Keywords: cell lineage; development; phylogeny; somatic evolution.

Figure 1

Ontogenetic phylogeny for sampled tissues in mother-child duos from Rebolledo-Jaramillo et al. (2014). Each color represents a different tissue or developmental process. The leaves of the tree represent the blood and cheek epithelial tissues sampled from the mother and her child. Solid lines show processes modeled by a fixed amount of genetic drift and dashed lines show processes in which genetic drift accumulates linearly with age. The red component, representing early oogenesis, models a single-generation bottleneck with subsequent doubling of the population size back up to a large size. Parenthetical descriptions in gray show the timing of notable developmental events.

Figure 2

Posterior distributions of genetic drift and mutation parameters inferred from data simulated under the model assumed by the inference procedure. The top and bottom rows depict genetic drift and mutation rate parameters, respectively. Gray distributions depict prior distributions, and colored distributions depict posterior distributions. Colors match the colors of the ontogenetic processes in Figure 1. Distributions hashed with diagonal lines correspond to processes with drift parameterized by rates of accumulation of genetic drift with age. (That is, they correspond to the dashed lines in Figure 1.) The circles in the red posterior distributions indicate that this process is modeled by an explicit bottleneck.
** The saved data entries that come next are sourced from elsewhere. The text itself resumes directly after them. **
-- the main per-iteration lemma: from the invariant, both steps pick the same port
lemma pvStep_eq (N T t pid : Int) (avail free : List Int) (pending : List (Int × Int))
    (outA outB : List Int) (hN : 1 ≤ N)
    (hInv : pvInv N T t avail free pending)
    (hroom : T ≤ N ∨ (pending.length : Int) + 1 ≤ N) :
    ∃ p avail' free' pending',
      pvStepA N T (avail, t, outA) pid = (avail', t + 1, outA ++ [p]) ∧
      pvStepB N T (free, pending, outB, t) pid = (free', pending', outB ++ [p], t + 1) ∧
      pvInv N T (t + 1) avail' free' pending' ∧
      (pending'.length : Int) ≤ (pending.length : Int) + 1 := by
  obtain ⟨hlen, hfs, hps, hfree3, hpend4, hperm⟩ := hInv
  have hnd : (free ++ pending.map Prod.snd).Nodup :=
    hperm.nodup_iff.mpr (PySem.List.nodup_pyRange_one 0 N)
  obtain ⟨l₁, hsplit, hl₁, hpd', hfs', hfperm'⟩ := pvRelease_spec t pending free hfs hps hnd
  set F := (pvRelease t free pending).1 with hFdef
  set P2 := (pvRelease t free pending).2 with hP2def
  -- facts about the post-release free list F
  have hmemF : ∀ q, q ∈ F ↔ q ∈ free ∨ q ∈ l₁.map Prod.snd := by
    intro q; rw [hfperm'.mem_iff, List.mem_append]
  have hF3 : ∀ q ∈ F, 0 ≤ q ∧ q < N ∧ avail.getD q.toNat 0 ≤ t := by
    intro q hq
    rcases (hmemF q).mp hq with h | h
    · exact hfree3 q h
    · rcases List.mem_map.mp h with ⟨e, he, rfl⟩
      have h4 := hpend4 e (hsplit ▸ List.mem_append_left _ he)
      exact ⟨h4.1, h4.2.1, by rw [h4.2.2.1]; exact hl₁ e he⟩
  have hbusy : ∀ j : Int, 0 ≤ j → j < N → j ∉ F → t < avail.getD j.toNat 0 := by
    intro j hj0 hjN hjF
    have hjr : j ∈ free ++ pending.map Prod.snd :=
      hperm.mem_iff.mpr ((PySem.List.mem_pyRange_one).mpr ⟨hj0, by omega⟩)
    rcases List.mem_append.mp hjr with h | h
    · exact absurd ((hmemF j).mpr (Or.inl h)) hjF
    · rcases List.mem_map.mp h with ⟨e, he, rfl⟩
      rw [hsplit] at he
      rcases List.mem_append.mp he with h1 | h1
      · exact absurd ((hmemF _).mpr (Or.inr (List.mem_map_of_mem h1))) hjF
      · have h4 := hpend4 e (hsplit ▸ List.mem_append_right _ h1)
        rw [h4.2.2.1]; exact hpd' e h1
  have hpermFP : (F ++ P2.map Prod.snd).Perm (free ++ pending.map Prod.snd) := by
    refine (hfperm'.append_right _).trans ?_
    rw [List.append_assoc, ← List.map_append, ← hsplit]
  have hndF : (F ++ P2.map Prod.snd).Nodup := hpermFP.nodup_iff.mpr hnd
  have hFnodup : F.Nodup := (List.nodup_append.mp hndF).1
  have hdisjFP := (List.nodup_append.mp hndF).2.2
  -- counting: F is nonempty
  have hlensum : free.length + pending.length = N.toNat := by
    have h := hperm.length_eq
    simp only [List.length_append, List.length_map, PySem.List.length_pyRange_one] at h
    omega
  have hlenF : F.length = free.length + l₁.length := by
    have h := hfperm'.length_eq
    simpa using h
  have hlenpend : pending.length = l₁.length + P2.length := by
    rw [hsplit]; simp
  have hpendmap : pending.map Prod.fst = l₁.map Prod.fst ++ P2.map Prod.fst := by
    rw [hsplit, List.map_append]
  have hP2fst : (P2.map Prod.fst).Pairwise (· < ·) := by
    have h := hps
    rw [hpendmap] at h
    exact (List.pairwise_append.mp h).2.1
  have hP2lt : P2.length < N.toNat := by
    rcases hroom with hT | hP
    · have hb : ∀ x ∈ P2.map Prod.fst, t < x ∧ x ≤ t - 1 + T := by
        intro x hx
        rcases List.mem_map.mp hx with ⟨e, he, rfl⟩
        exact ⟨hpd' e he, (hpend4 e (hsplit ▸ List.mem_append_right _ he)).2.2.2⟩
      have hlb := pvLength_le_of_pairwise_bounds (P2.map Prod.fst) t (t - 1 + T) hP2fst hb
      simp only [List.length_map] at hlb
      omega
    · omega
  have hFpos : 0 < F.length := by omega
  -- the chosen port
  set d0 := PySem.Int.mod pid N with hd0def
  have hd0a : 0 ≤ d0 := PySem.Int.mod_nonneg (a := pid) (b := N) (by omega)
  have hd0b : d0 < N := PySem.Int.mod_lt (a := pid) (b := N) (by omega)
  set i0 := pvBisect F d0 0 F.length with hi0def
  have hle := pvBisect_le F d0 F.length 0 F.length (by omega) (by omega)
  have hspec := pvBisect_spec F d0 hfs' F.length 0 F.length (by omega) (le_refl _) (by omega)
      (fun j hj hlt => absurd hlt (by omega)) (fun j hj hge => absurd hge (by omega))
  have hle2 := hle.2
  -- getD versions of the order facts (avoids dependent getElem rewriting)
  have hmonoD : ∀ (a b : Nat), a < b → b < F.length → F.getD a 0 < F.getD b 0 := by
    intro a b hab hb
    rw [List.getD_eq_getElem F 0 (by omega), List.getD_eq_getElem F 0 hb]
    exact (List.pairwise_iff_getElem.mp hfs') a b (by omega) hb hab
  have hspecD1 : ∀ j, j < F.length → j < i0 → F.getD j 0 < d0 := by
    intro j hj hlt
    rw [List.getD_eq_getElem F 0 hj]
    exact hspec.1 j hj hlt
  have hspecD2 : ∀ j, j < F.length → i0 ≤ j → d0 ≤ F.getD j 0 := by
    intro j hj hge
    rw [List.getD_eq_getElem F 0 hj]
    exact hspec.2 j hj hge
  have hmemD : ∀ q, q ∈ F → ∃ j, j < F.length ∧ F.getD j 0 = q := by
    intro q hq
    rcases List.mem_iff_getElem.mp hq with ⟨j, hj, he⟩
    exact ⟨j, hj, by rw [List.getD_eq_getElem F 0 hj]; exact he⟩
  set i := if i0 = F.length then 0 else i0 with hidef
  have hiF : i < F.length := by rw [hidef]; split <;> omega
  set p := F.getD i 0 with hpdef
  have hpmem : p ∈ F := by
    rw [hpdef, List.getD_eq_getElem F 0 hiF]
    exact List.getElem_mem hiF
  have hp3 := hF3 p hpmem
  set dA := pvFindA avail t N d0 avail.length with hdAdef
  -- A's circular probe finds exactly p
  have hfind : dA = p := by
    rw [hdAdef, hlen]
    by_cases hcase : i0 = F.length
    · -- wrap-around: no free port ≥ d0; p is the minimum free port
      have hpd0eq : p = F.getD 0 0 := by rw [hpdef, hidef, if_pos hcase]
      have hall : ∀ q ∈ F, q < d0 := by
        intro q hq
        rcases hmemD q hq with ⟨j, hj, hqe⟩
        rw [← hqe]
        exact hspecD1 j hj (by omega)
      have hmin : ∀ q ∈ F, p ≤ q := by
        intro q hq
        rcases hmemD q hq with ⟨j, hj, hqe⟩
        rcases Nat.eq_zero_or_pos j with rfl | hjpos
        · rw [← hqe, hpd0eq]
        · rw [← hqe, hpd0eq]
          exact le_of_lt (hmonoD 0 j hjpos hj)
      have hbusy1 : ∀ q : Int, d0 ≤ q → q < N → t < avail.getD q.toNat 0 := by
        intro q h1 h2
        refine hbusy q (by omega) h2 ?_
        intro hq; exact absurd (hall q hq) (by omega)
      have hbusy2 : ∀ q : Int, 0 ≤ q → q < p → t < avail.getD q.toNat 0 := by
        intro q h1 h2
        refine hbusy q h1 (by omega) ?_
        intro hq; exact absurd (hmin q hq) (by omega)
      have hpd0 : p < d0 := hall p hpmem
      rw [pvFindA_wrap avail t N hN (N - d0).toNat d0 hd0a hd0b rfl hbusy1 N.toNat (by omega)]
      exact pvFindA_reach avail t N hN p.toNat 0 p (le_refl 0) hp3.1 hp3.2.1 (by omega)
        hp3.2.2 (fun q h1 h2 => hbusy2 q h1 h2) (N.toNat - (N - d0).toNat) (by omega)
    · -- there is a free port ≥ d0; p is the least such
      have hi0lt : i0 < F.length := by omega
      have hpi0eq : p = F.getD i0 0 := by rw [hpdef, hidef, if_neg hcase]
      have hple : d0 ≤ p := by
        rw [hpi0eq]
        exact hspecD2 i0 hi0lt (le_refl _)
      have hstrip : ∀ q : Int, d0 ≤ q → q < p → t < avail.getD q.toNat 0 := by
        intro q h1 h2
        refine hbusy q (by omega) (by omega) ?_
        intro hq
        rcases hmemD q hq with ⟨j, hj, hqe⟩
        rcases Nat.lt_or_ge j i0 with hlt | hge
        · have := hspecD1 j hj hlt
          omega
        · rcases Nat.eq_or_lt_of_le hge with heq | hlt2
          · rw [← heq] at hqe
            rw [hpi0eq] at h2
            omega
          · have := hmonoD i0 j hlt2 hj
            rw [hpi0eq] at h2
            omega
      exact pvFindA_reach avail t N hN (p - d0).toNat d0 p hd0a hple hp3.2.1 rfl
        hp3.2.2 hstrip N.toNat (by omega)
  -- both steps produce the same port and the invariant is preserved
  set avail2 := avail.set p.toNat (t + T) with havail2
  set F' := F.eraseIdx i with hF'def
  set P' := P2 ++ [(t + T, p)] with hP'def
  have hmax : max t (avail.getD p.toNat 0) + T = t + T := by
    have h := hp3.2.2; omega
  have hA0 : pvStepA N T (avail, t, outA) pid =
      (avail.set dA.toNat (max t (avail.getD dA.toNat 0) + T), t + 1, outA ++ [dA]) := rfl
  have hA : pvStepA N T (avail, t, outA) pid = (avail2, t + 1, outA ++ [p]) := by
    rw [hA0, hfind, hmax]
  have hB : pvStepB N T (free, pending, outB, t) pid = (F', P', outB ++ [p], t + 1) := rfl
  have hpermF : F.Perm (p :: F') := by
    have h := List.getElem_cons_eraseIdx_perm (l := F) (n := i) hiF
    have hip : F[i] = p := by rw [hpdef, List.getD_eq_getElem F 0 hiF]
    rw [hip] at h
    exact h.symm
  have hpnotF' : p ∉ F' := by
    have h1 : (p :: F').Nodup := hpermF.nodup_iff.mp hFnodup
    exact (List.nodup_cons.mp h1).1
  have hsubF' : ∀ q, q ∈ F' → q ∈ F := fun q hq => (List.eraseIdx_sublist F i).subset hq
  have hptoNat : p.toNat < avail.length := by
    rw [hlen]; omega
  refine ⟨p, avail2, F', P', hA, hB, ⟨?_, ?_, ?_, ?_, ?_, ?_⟩, ?_⟩
  · rw [havail2]; simp [hlen]
  · exact hfs'.sublist (List.eraseIdx_sublist F i)
  · rw [hP'def, List.map_append]
    refine List.pairwise_append.mpr ⟨hP2fst, List.pairwise_singleton _ _, ?_⟩
    intro a ha b hb
    simp only [List.map_cons, List.map_nil, List.mem_singleton] at hb
    subst hb
    rcases List.mem_map.mp ha with ⟨e, he, rfl⟩
    have h4 := hpend4 e (hsplit ▸ List.mem_append_right _ he)
    omega
  · intro q hq
    have hqF := hsubF' q hq
    have h3 := hF3 q hqF
    have hqp : q ≠ p := fun he => hpnotF' (he ▸ hq)
    have : (avail.set p.toNat (t + T)).getD q.toNat 0 = avail.getD q.toNat 0 :=
      pvGetD_set_ne avail p.toNat q.toNat (t + T) (by omega)
    rw [havail2]
    exact ⟨h3.1, h3.2.1, by rw [this]; omega⟩
  · intro e he
    rw [hP'def] at he
    rcases List.mem_append.mp he with h1 | h1
    · have h4 := hpend4 e (hsplit ▸ List.mem_append_right _ h1)
      have hep : e.2 ≠ p := by
        intro hh
        exact (hdisjFP p hpmem e.2 (List.mem_map_of_mem h1)) (by omega)
      have hset : (avail.set p.toNat (t + T)).getD e.2.toNat 0 = avail.getD e.2.toNat 0 :=
        pvGetD_set_ne avail p.toNat e.2.toNat (t + T) (by omega)
      rw [havail2]
      exact ⟨h4.1, h4.2.1, by rw [hset]; exact h4.2.2.1, by omega⟩
    · simp only [List.mem_singleton] at h1
      subst h1
      rw [havail2]
      refine ⟨hp3.1, hp3.2.1, pvGetD_set_self avail p.toNat (t + T) hptoNat, by omega⟩
  · rw [hP'def, List.map_append]
    have h1 : (F' ++ (P2.map Prod.snd ++ [(t + T, p).2])).Perm
        ((t + T, p).2 :: (F' ++ P2.map Prod.snd)) := by
      rw [← List.append_assoc]
      exact List.perm_append_comm
    have h2 : (p :: (F' ++ P2.map Prod.snd)).Perm (F ++ P2.map Prod.snd) :=
      (hpermF.symm).append_right _
    exact (h1.trans (h2.trans (hpermFP.trans hperm)))
  · rw [hP'def]
    simp only [List.length_append, List.length_singleton]
    push_cast
    omega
All parameters are ${\log }_{10}$-transformed, and the distributions correspond to these transformed variables. Vertical dashed lines show the simulated parameter values. Not shown are the two parameters controlling the allele frequency distribution at the root of the phylogeny, which were inferred with comparable accuracy.

Figure 3

Inference results for real heteroplasmy frequency data. The top row shows results for genetic drift parameters, and the bottom row shows posterior distributions for scaled mutation rates. Distributions hashed with diagonal lines correspond to processes with drift parameterized by rates of accumulation of genetic drift with age. (That is, they correspond to the dashed lines in Figure 1.) The circles in the red posterior distributions indicate that this process is modeled by an explicit bottleneck. All parameters are ${\log }_{10}$-transformed, and the depicted distributions correspond to these transformed variables. Distributions are not drawn to a common vertical axis.

Figure 4

Posterior samples of the EBS for mothers of different ages. (A) Posterior distribution of the effective, between-generation, bottleneck size for younger, older, and median-aged mothers. (B) Relationship between mother’s age at childbirth and the EBS. The orange dashed line shows how the median EBS varies with age at childbirth. The solid blue lines show posterior samples from the relationship between EBS and age at childbirth, with each having the form of (C.4), where the genetic drift parameters in this equation are jointly sampled from the posterior distribution. A total of $n=1000$ lines sampled from the posterior are plotted. We note that each line necessarily decreases with mother birth age due to our assumption that genetic drift accumulates at some rate in the oocyte [see (C.4)]; what varies from one line to another is the rate at which the EBS decreases due to this accumulation of genetic drift.

Figure 5

Quantile-quantile comparison of real heteroplasmy data from Rebolledo-Jaramillo et al. (2014) and data simulated under maximum a posteriori parameter estimates inferred from this data. (A) compares marginal distributions of allele frequencies in each tissue, and (B) compares distributions of absolute differences in allele frequency between tissues. Each dot represents a sequential percentile of the distributions being compared. Following Rebolledo-Jaramillo et al. (2014), alleles were polarized such that the minor allele in the mother (averaged across her two tissues) was denoted as the focal allele.